Já as democracias que refere, são formalmente democracias, mas muitos ocidentais não as identificariam como tal devido à subordinação que estas sofrem perante a autoridade, tradição, hierarquia e honra. O Japão então é uma democracia forçada … imposta por americanos e desmilitarizada no pós-guerra depois de terem recebido 2 bombas atómicas. É bem possível que, se o poder hegemónico oriental dos grandes números chineses se consumar como as perspectivas indicam, eles livrar-se-ão rapidamente da actual formalidade democrática.

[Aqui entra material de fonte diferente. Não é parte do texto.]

-- the inner shrink loop ends at L+1 and its records collapse to the best (last) candidate
theorem shrink_spec (gems : List String) (j L : Nat)
    (hLj : L ≤ j) (hjn : j < gems.length)
    (hcov : ∀ m : Nat, pvCovers gems (pvWin gems m (j+1)) ↔ m ≤ L) :
    ∀ fuel i (d : PySem.Dict String Int) (lenAns : Int) (ans : List Int),
      i ≤ L → L + 1 - i ≤ fuel → d.keys.Nodup → pvCnt gems i (j+1) d →
      ∃ d', solutionShrink gems ((PySem.Set.ofList gems).length) j fuel i d lenAns ans
            = (L+1, d',
               if lenAns > (j : Int) - (L : Int) + 1
               then (((j : Int) - (L : Int) + 1, ([(L : Int) + 1, (j : Int) + 1] : List Int)) : Int × List Int)
               else (lenAns, ans))
          ∧ d'.keys.Nodup ∧ pvCnt gems (L+1) (j+1) d' := by
  intro fuel
  induction fuel with
  | zero =>
    intro i d lenAns ans hiL hfuel _ _
    omega
  | succ fuel ih =>
    intro i d lenAns ans hiL hfuel hnd hd
    have hij : i ≤ j := le_trans hiL hLj
    have hsz : d.size = (PySem.Set.ofList gems).length :=
      (pvCnt_size_iff hnd hd).2 ((hcov i).2 hiL)
    obtain ⟨hdec, hnd2⟩ := pvCnt_dec hij hjn hd hnd
    rcases Nat.lt_or_ge i L with hlt | hge
    · -- i < L : more iterations follow
      by_cases hI : lenAns > (j : Int) - (i : Int) + 1
      · have hstep : solutionShrink gems ((PySem.Set.ofList gems).length) j (fuel+1) i d lenAns ans
            = solutionShrink gems ((PySem.Set.ofList gems).length) j fuel (i+1)
                (if (d.insert (gems.getD i "") (d.getD (gems.getD i "") 0 - 1)).getD (gems.getD i "") 0 = 0
                 then (d.insert (gems.getD i "") (d.getD (gems.getD i "") 0 - 1)).erase (gems.getD i "")
                 else d.insert (gems.getD i "") (d.getD (gems.getD i "") 0 - 1))
                ((j : Int) - (i : Int) + 1) ([(i : Int) + 1, (j : Int) + 1]) := by
          simp only [solutionShrink]
          rw [if_pos hsz, if_pos hI]
        obtain ⟨d', ih_eq, hnd', hcnt'⟩ :=
          ih (i+1) _ ((j : Int) - (i : Int) + 1) ([(i : Int) + 1, (j : Int) + 1])
            (by omega) (by omega) hnd2 hdec
        refine ⟨d', ?_, hnd', hcnt'⟩
        rw [hstep, ih_eq]
        have hclt : (j : Int) - (L : Int) + 1 < (j : Int) - (i : Int) + 1 := by
          have hcast : (i : Int) < (L : Int) := by exact_mod_cast hlt
          omega
        rw [if_pos (show (j : Int) - (i : Int) + 1 > (j : Int) - (L : Int) + 1 from hclt),
            if_pos (show lenAns > (j : Int) - (L : Int) + 1 by omega)]
      · have hstep : solutionShrink gems ((PySem.Set.ofList gems).length) j (fuel+1) i d lenAns ans
            = solutionShrink gems ((PySem.Set.ofList gems).length) j fuel (i+1)
                (if (d.insert (gems.getD i "") (d.getD (gems.getD i "") 0 - 1)).getD (gems.getD i "") 0 = 0
                 then (d.insert (gems.getD i "") (d.getD (gems.getD i "") 0 - 1)).erase (gems.getD i "")
                 else d.insert (gems.getD i "") (d.getD (gems.getD i "") 0 - 1))
                lenAns ans := by
          simp only [solutionShrink]
          rw [if_pos hsz, if_neg hI]
        obtain ⟨d', ih_eq, hnd', hcnt'⟩ := ih (i+1) _ lenAns ans (by omega) (by omega) hnd2 hdec
        refine ⟨d', ?_, hnd', hcnt'⟩
        rw [hstep, ih_eq]
    · -- i = L : last iteration, the following size check fails
      have hiL' : i = L := le_antisymm hiL hge
      subst hiL'
      have hnc : ¬ ((if (d.insert (gems.getD i "") (d.getD (gems.getD i "") 0 - 1)).getD (gems.getD i "") 0 = 0
                 then (d.insert (gems.getD i "") (d.getD (gems.getD i "") 0 - 1)).erase (gems.getD i "")
                 else d.insert (gems.getD i "") (d.getD (gems.getD i "") 0 - 1)).size
              = (PySem.Set.ofList gems).length) := by
        intro h
        have hcv := (pvCnt_size_iff hnd2 hdec).1 h
        have := (hcov (i+1)).1 hcv
        omega
      by_cases hI : lenAns > (j : Int) - (i : Int) + 1
      · have hstep : solutionShrink gems ((PySem.Set.ofList gems).length) j (fuel+1) i d lenAns ans
            = solutionShrink gems ((PySem.Set.ofList gems).length) j fuel (i+1)
                (if (d.insert (gems.getD i "") (d.getD (gems.getD i "") 0 - 1)).getD (gems.getD i "") 0 = 0
                 then (d.insert (gems.getD i "") (d.getD (gems.getD i "") 0 - 1)).erase (gems.getD i "")
                 else d.insert (gems.getD i "") (d.getD (gems.getD i "") 0 - 1))
                ((j : Int) - (i : Int) + 1) ([(i : Int) + 1, (j : Int) + 1]) := by
          simp only [solutionShrink]
          rw [if_pos hsz, if_pos hI]
        refine ⟨_, ?_, hnd2, hdec⟩
        rw [hstep, shrink_stop _ _ _ _ _ _ _ hnc fuel, if_pos hI]
      · have hstep : solutionShrink gems ((PySem.Set.ofList gems).length) j (fuel+1) i d lenAns ans
            = solutionShrink gems ((PySem.Set.ofList gems).length) j fuel (i+1)
                (if (d.insert (gems.getD i "") (d.getD (gems.getD i "") 0 - 1)).getD (gems.getD i "") 0 = 0
                 then (d.insert (gems.getD i "") (d.getD (gems.getD i "") 0 - 1)).erase (gems.getD i "")
                 else d.insert (gems.getD i "") (d.getD (gems.getD i "") 0 - 1))
                lenAns ans := by
          simp only [solutionShrink]
          rw [if_pos hsz, if_neg hI]
        refine ⟨_, ?_, hnd2, hdec⟩
        rw [hstep, shrink_stop _ _ _ _ _ _ _ hnc fuel, if_neg hI]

“Conservative parties—the two most important of which merged to form the Liberal-Democratic Party in 1955—were dominated by personalities rather than by ideology and dogma; and personal loyalties to leaders of factions within the party, rather than commitment to policy, determined the allegiance of conservative members of the Diet. As one American scholar, Nathaniel B. Thayer, described them, the factions have adopted the social values, customs, and relationships of an older Japan.…The old concepts of loyalty, hierarchy, and duty hold sway in them. And the Dietman (or any other Japanese) feels very comfortable when he steps into this world.”
Filipe Faria,
Eu não digo que a genética não tenha importância. Agora há certamente outros factores a contribuir para a criatividade dos indivíduos e dos agrupamentos humanos. E por isso dei aquele exemplo da China do passado. E não me parece que um dado traço genético presente numa população possa desaparecer no espaço de meia dúzia séculos e, ainda para mais, por acção do Estado.
A mim parece-me que, nestes casos, há uma interpenetração de causas atribuídas ao meio, em sentido lato, e à genética. E, em matéria de ciência, nem smepre é fácil isolar as causas.
É verdade que a democracia veio/foi imposta do exterior, no caso do Japão e de outros países da Ásia do Leste. No entanto, parece-me exagerado dizer que se trata de democracias formais. A meu ver, têm os atributos essenciais da democracia: liberdade de criação de partidos políticos e eleições livres por sufrágio universal. Mas a minha definição de democracia é minimalista.